Dataset items
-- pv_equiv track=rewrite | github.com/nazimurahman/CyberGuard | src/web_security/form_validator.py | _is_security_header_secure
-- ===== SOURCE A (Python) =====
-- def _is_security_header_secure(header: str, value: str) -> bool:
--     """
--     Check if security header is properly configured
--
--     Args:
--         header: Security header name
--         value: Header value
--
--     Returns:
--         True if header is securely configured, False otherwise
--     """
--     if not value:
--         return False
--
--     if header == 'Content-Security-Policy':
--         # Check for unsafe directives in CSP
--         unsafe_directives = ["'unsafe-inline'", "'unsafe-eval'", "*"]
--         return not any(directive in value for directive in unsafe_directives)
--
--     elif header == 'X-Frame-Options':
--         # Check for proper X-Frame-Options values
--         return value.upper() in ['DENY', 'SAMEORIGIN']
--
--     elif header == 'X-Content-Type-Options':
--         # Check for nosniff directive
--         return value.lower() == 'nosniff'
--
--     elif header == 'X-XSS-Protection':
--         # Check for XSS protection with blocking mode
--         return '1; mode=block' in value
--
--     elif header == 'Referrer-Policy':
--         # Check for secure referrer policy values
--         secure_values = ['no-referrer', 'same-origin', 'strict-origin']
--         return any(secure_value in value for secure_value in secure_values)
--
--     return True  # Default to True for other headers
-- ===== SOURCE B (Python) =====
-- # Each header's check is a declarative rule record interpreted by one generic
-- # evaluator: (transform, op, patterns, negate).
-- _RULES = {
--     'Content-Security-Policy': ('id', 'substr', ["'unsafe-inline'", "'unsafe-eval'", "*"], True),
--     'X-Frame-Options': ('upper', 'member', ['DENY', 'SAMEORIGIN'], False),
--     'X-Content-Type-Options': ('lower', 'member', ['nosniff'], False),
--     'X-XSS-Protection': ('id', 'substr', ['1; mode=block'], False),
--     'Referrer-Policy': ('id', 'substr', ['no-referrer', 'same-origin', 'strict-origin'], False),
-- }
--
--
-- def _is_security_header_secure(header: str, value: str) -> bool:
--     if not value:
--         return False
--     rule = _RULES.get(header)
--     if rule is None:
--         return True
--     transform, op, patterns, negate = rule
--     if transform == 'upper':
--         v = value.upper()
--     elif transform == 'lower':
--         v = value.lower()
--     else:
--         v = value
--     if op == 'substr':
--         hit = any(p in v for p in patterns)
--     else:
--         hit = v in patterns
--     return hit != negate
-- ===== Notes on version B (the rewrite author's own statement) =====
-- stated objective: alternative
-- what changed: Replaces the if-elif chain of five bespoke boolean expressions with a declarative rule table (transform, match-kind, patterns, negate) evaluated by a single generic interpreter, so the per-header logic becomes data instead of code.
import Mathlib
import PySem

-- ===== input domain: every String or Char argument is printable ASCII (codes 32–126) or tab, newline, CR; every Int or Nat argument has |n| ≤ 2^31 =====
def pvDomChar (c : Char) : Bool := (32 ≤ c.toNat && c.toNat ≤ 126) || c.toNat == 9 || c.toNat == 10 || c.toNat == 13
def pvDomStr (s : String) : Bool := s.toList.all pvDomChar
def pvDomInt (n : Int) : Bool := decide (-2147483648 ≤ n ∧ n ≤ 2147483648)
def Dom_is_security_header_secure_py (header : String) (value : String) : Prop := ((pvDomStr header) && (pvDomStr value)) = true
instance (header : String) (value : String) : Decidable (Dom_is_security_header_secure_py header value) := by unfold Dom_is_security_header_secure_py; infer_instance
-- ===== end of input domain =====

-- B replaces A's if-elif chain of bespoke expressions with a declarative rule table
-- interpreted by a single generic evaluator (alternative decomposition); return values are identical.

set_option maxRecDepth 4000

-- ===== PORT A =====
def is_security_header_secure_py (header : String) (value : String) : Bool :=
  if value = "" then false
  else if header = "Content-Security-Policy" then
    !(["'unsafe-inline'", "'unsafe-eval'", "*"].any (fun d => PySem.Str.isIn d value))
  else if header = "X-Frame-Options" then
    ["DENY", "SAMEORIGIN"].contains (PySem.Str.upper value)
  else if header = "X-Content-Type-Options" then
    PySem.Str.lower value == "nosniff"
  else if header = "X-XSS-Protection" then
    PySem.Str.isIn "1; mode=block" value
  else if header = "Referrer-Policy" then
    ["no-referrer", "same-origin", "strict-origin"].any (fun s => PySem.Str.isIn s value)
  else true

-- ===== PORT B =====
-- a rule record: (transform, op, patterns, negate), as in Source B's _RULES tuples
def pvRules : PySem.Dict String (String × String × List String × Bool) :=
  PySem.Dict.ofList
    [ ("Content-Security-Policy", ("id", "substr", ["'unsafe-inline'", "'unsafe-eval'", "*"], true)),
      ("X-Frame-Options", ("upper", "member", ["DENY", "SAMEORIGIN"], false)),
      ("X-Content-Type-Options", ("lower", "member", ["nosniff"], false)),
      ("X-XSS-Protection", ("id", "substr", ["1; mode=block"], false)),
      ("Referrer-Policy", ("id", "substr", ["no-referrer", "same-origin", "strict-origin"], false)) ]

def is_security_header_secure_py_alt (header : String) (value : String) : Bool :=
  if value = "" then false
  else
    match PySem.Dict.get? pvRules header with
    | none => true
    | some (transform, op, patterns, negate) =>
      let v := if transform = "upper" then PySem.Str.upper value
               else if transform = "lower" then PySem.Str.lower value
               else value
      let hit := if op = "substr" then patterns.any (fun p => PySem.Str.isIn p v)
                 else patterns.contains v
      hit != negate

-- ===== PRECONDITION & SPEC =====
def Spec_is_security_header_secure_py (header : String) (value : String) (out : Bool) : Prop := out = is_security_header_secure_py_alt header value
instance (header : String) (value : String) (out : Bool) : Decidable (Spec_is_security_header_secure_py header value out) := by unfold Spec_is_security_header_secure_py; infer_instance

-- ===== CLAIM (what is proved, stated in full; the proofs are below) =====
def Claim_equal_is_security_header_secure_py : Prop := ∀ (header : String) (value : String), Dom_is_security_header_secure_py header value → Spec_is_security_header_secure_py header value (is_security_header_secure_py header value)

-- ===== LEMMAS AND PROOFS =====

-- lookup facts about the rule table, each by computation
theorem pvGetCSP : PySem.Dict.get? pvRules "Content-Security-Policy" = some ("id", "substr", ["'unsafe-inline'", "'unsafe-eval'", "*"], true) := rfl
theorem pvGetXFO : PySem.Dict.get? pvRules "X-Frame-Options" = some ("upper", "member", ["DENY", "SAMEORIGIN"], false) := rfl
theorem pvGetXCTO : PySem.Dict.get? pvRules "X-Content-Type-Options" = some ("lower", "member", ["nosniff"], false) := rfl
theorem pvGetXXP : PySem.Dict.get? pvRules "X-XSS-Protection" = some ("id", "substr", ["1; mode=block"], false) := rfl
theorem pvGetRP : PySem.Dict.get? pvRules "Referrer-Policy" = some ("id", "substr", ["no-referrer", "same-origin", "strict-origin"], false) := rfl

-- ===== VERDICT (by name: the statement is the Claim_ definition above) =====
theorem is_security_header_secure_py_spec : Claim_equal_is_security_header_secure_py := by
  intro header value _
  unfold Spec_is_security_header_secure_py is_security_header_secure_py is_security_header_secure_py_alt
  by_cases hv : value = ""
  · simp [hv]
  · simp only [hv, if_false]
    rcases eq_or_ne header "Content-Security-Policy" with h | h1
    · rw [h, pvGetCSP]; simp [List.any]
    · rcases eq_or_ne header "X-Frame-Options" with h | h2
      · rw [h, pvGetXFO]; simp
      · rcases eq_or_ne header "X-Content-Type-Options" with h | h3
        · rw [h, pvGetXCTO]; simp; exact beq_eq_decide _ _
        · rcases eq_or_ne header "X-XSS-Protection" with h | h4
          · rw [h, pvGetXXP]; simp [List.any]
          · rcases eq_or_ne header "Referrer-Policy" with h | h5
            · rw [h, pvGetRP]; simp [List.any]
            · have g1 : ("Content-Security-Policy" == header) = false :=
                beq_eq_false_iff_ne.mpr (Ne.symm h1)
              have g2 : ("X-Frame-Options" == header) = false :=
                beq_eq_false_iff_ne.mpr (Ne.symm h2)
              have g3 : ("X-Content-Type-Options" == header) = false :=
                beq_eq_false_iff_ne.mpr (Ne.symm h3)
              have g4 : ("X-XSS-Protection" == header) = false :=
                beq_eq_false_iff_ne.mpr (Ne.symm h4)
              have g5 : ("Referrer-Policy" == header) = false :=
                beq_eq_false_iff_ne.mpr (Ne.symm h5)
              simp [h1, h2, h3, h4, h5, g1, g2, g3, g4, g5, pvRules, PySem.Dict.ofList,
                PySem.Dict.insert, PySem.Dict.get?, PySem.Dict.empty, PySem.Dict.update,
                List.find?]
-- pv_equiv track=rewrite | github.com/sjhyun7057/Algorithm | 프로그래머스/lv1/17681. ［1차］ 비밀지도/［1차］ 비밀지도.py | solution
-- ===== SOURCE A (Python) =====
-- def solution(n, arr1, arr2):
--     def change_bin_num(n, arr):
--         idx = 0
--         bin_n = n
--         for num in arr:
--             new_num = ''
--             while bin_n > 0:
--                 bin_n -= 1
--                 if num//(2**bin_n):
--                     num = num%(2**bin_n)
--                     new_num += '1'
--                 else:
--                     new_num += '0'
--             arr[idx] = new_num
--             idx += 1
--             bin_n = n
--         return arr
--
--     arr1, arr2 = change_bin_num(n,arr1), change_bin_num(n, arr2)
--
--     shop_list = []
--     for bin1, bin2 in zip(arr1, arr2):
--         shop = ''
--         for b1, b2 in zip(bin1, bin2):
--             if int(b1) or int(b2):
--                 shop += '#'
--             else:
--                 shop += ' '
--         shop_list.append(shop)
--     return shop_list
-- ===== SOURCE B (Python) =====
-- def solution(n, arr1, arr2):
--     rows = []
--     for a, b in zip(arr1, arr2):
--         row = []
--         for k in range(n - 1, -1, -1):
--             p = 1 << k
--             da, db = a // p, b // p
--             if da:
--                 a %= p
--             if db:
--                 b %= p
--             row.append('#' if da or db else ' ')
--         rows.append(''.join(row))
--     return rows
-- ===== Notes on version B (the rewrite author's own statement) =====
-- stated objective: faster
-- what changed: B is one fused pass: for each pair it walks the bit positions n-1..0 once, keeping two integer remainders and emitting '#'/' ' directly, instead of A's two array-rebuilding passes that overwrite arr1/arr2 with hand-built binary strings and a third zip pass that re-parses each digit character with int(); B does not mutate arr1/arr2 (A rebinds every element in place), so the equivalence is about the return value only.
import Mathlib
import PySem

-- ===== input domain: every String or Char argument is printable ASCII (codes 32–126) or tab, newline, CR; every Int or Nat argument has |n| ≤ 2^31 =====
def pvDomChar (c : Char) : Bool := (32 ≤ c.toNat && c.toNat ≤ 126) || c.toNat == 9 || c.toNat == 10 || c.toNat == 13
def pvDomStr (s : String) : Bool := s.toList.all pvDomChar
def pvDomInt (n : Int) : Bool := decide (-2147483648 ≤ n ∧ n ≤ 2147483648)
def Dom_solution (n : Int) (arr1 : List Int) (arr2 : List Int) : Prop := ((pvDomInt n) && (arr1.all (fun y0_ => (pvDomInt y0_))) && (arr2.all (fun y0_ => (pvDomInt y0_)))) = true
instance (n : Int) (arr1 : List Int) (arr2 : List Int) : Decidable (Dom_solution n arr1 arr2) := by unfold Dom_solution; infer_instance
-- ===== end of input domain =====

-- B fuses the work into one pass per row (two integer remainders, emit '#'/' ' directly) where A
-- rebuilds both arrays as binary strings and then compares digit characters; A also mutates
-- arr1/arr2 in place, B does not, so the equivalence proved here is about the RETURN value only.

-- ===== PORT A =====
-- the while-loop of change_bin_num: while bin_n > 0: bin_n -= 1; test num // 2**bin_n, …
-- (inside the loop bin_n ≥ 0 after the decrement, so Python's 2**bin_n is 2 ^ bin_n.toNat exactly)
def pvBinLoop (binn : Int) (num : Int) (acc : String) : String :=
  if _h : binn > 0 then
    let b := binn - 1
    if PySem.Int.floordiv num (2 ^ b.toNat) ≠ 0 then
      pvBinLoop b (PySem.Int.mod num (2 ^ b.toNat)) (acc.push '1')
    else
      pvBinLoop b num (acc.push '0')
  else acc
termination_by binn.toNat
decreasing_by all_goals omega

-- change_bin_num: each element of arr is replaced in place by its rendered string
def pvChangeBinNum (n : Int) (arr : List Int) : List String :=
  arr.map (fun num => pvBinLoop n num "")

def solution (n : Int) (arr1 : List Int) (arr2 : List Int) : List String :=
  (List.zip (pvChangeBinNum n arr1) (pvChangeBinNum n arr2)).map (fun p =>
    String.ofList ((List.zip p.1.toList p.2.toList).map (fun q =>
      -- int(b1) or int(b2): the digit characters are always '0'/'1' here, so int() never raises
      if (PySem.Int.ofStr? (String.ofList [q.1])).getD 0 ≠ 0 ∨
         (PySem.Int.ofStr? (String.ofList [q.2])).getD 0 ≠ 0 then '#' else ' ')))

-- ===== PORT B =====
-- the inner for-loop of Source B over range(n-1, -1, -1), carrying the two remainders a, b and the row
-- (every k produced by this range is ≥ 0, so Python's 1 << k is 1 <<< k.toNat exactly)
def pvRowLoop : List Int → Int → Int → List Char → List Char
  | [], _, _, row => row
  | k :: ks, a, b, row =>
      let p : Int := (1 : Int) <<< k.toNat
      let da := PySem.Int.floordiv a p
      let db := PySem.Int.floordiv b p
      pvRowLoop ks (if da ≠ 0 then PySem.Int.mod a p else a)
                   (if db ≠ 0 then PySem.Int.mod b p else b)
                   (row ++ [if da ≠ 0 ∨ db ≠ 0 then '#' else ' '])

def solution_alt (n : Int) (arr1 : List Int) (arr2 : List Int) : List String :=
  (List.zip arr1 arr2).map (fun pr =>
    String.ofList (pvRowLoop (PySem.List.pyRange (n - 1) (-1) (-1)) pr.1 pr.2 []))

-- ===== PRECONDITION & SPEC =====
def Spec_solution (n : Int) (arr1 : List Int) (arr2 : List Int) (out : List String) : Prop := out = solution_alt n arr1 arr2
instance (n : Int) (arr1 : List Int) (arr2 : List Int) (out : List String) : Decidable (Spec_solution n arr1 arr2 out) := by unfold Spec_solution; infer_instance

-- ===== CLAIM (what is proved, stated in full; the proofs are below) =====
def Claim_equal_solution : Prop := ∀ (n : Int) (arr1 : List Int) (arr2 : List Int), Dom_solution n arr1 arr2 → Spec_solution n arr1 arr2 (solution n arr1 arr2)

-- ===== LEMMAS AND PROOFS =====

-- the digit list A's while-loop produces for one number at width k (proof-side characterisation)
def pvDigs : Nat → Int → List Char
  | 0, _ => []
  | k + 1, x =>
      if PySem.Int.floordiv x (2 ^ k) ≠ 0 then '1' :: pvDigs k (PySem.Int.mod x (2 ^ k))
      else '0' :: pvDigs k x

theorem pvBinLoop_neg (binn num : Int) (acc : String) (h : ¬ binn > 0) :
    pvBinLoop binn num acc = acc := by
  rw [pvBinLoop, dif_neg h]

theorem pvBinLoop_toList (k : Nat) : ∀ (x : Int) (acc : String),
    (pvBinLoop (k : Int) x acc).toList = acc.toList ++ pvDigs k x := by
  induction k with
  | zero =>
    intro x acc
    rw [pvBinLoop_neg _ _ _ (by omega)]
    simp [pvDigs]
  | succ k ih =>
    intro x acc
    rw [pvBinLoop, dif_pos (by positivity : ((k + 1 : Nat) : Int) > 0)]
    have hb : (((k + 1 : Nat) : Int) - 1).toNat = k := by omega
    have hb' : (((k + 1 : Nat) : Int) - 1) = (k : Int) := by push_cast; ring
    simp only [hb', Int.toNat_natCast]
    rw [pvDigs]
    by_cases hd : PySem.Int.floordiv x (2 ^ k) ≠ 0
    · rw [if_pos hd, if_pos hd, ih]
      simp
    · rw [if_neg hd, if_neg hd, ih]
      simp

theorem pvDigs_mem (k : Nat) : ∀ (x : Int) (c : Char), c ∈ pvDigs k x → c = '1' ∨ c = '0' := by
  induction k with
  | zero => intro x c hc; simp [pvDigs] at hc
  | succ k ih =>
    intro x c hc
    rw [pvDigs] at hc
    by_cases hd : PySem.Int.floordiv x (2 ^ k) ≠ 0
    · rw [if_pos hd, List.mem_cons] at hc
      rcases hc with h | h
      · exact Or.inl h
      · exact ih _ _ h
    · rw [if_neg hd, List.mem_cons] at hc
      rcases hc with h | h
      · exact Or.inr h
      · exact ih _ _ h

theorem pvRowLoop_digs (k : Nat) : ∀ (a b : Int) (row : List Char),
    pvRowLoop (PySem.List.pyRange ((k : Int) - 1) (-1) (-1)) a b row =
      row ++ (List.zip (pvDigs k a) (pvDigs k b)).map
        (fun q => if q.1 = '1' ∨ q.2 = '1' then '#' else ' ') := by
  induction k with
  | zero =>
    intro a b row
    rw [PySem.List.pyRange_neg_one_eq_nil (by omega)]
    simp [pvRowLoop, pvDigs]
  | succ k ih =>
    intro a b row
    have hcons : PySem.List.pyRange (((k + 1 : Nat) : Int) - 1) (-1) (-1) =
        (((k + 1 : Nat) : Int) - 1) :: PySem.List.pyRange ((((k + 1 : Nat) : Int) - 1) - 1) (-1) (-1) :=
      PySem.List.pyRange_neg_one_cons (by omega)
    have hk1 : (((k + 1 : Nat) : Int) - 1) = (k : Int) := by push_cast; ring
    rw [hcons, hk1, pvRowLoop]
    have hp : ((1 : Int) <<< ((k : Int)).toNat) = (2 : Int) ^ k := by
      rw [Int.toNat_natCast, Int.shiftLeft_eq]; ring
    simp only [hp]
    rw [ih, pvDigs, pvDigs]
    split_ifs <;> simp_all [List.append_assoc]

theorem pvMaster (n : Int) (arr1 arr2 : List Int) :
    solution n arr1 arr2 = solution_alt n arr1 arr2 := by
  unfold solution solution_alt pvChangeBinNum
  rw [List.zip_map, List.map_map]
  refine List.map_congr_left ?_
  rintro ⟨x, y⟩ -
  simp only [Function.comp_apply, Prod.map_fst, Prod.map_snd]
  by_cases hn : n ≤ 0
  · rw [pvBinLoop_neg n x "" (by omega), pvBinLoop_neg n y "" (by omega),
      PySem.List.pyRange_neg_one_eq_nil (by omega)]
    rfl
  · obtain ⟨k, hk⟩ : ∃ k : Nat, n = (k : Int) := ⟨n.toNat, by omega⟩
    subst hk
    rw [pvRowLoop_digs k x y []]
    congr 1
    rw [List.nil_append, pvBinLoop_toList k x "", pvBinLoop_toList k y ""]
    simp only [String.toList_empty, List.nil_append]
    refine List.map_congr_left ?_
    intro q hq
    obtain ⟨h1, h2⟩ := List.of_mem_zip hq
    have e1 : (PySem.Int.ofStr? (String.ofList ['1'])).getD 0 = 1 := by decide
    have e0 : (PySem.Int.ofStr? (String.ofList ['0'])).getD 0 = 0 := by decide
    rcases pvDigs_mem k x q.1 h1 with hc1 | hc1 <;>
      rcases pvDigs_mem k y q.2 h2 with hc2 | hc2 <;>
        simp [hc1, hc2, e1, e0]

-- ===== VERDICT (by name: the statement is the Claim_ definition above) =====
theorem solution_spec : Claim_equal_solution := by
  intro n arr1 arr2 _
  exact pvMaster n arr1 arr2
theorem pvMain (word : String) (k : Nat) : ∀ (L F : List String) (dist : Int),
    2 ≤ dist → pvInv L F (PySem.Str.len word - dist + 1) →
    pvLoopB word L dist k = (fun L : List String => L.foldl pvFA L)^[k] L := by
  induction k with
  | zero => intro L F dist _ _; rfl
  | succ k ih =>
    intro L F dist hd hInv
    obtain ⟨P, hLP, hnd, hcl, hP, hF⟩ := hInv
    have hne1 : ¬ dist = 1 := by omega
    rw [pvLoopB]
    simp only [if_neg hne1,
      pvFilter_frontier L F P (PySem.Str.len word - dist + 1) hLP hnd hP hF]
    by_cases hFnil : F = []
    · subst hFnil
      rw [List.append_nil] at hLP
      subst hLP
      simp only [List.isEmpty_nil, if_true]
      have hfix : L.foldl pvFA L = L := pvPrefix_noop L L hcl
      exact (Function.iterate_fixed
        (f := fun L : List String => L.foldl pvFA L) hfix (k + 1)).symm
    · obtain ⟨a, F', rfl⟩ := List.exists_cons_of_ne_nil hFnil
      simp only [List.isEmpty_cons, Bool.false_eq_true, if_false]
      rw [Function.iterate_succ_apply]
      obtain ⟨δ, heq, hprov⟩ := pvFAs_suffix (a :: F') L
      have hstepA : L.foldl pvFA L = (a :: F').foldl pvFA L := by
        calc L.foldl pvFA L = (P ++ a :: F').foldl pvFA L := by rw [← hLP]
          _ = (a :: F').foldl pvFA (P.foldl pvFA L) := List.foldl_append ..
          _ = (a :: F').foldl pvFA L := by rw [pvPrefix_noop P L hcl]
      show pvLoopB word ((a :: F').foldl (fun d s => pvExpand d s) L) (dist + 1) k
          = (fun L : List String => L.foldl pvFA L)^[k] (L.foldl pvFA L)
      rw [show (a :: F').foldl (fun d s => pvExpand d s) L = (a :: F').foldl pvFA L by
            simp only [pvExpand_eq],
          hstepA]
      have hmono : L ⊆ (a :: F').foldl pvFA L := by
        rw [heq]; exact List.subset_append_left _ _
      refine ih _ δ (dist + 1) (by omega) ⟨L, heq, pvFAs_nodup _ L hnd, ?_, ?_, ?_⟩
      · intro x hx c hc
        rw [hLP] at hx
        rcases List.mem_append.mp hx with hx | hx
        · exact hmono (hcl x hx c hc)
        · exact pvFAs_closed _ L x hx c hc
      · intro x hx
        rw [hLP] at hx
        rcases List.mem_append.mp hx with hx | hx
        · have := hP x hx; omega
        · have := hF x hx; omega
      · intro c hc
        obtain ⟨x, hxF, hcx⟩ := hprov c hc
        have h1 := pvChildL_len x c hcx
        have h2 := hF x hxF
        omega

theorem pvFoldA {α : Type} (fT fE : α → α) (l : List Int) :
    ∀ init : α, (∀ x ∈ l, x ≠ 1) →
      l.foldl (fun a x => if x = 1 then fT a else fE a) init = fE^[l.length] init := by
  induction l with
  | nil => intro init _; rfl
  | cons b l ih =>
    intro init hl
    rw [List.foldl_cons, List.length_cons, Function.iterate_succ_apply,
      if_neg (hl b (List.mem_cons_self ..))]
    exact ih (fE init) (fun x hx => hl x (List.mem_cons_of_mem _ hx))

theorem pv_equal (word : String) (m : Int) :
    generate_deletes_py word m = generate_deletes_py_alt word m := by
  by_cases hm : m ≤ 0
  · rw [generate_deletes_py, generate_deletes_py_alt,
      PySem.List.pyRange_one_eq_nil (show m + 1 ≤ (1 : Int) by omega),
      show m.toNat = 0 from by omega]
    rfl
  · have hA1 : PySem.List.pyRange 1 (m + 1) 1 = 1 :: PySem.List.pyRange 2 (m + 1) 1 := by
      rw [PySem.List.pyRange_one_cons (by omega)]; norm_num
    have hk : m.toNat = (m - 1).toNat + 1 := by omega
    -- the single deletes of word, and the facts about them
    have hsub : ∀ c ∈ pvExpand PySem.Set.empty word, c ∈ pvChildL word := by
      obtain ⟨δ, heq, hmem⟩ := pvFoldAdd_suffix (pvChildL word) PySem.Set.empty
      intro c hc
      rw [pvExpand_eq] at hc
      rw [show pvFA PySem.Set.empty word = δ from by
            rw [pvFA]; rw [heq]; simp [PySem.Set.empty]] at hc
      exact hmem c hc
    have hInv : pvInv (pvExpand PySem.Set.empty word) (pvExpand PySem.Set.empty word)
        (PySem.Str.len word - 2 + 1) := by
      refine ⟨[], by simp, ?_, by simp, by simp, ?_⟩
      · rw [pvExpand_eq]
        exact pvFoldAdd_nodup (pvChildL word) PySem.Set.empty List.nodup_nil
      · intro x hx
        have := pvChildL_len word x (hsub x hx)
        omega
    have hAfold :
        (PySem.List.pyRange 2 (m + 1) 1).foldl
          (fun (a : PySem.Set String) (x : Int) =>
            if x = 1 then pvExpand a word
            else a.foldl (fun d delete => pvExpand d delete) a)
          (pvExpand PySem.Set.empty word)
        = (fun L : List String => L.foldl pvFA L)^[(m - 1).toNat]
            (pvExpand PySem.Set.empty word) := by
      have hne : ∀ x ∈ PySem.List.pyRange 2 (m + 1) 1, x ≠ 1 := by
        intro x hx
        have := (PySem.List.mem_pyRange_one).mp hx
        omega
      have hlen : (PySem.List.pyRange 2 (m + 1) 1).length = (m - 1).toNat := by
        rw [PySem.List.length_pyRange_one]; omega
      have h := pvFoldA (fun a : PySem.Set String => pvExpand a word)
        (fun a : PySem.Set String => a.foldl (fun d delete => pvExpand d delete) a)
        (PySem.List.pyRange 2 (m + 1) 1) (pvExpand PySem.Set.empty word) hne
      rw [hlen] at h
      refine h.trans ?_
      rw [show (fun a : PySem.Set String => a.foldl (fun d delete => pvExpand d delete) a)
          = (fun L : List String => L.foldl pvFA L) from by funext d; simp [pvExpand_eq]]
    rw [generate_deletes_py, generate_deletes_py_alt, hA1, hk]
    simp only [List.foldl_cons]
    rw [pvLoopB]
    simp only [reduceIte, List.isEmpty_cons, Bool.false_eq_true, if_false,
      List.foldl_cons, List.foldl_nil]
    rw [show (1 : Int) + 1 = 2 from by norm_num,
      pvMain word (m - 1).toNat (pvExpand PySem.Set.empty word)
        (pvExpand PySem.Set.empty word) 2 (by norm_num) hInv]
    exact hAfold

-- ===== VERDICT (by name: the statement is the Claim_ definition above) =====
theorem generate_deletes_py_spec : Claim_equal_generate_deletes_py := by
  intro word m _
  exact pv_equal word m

» What the task requires:
Once you find the line with "let p : Int := (1 : Int) <<< k.toNat" in the entries above, output it and each line after it up to and including the line with "(row ++ [if", and nothing else.

» Task output:
      let p : Int := (1 : Int) <<< k.toNat
      let da := PySem.Int.floordiv a p
      let db := PySem.Int.floordiv b p
      pvRowLoop ks (if da ≠ 0 then PySem.Int.mod a p else a)
                   (if db ≠ 0 then PySem.Int.mod b p else b)
                   (row ++ [if da ≠ 0 ∨ db ≠ 0 then '#' else ' '])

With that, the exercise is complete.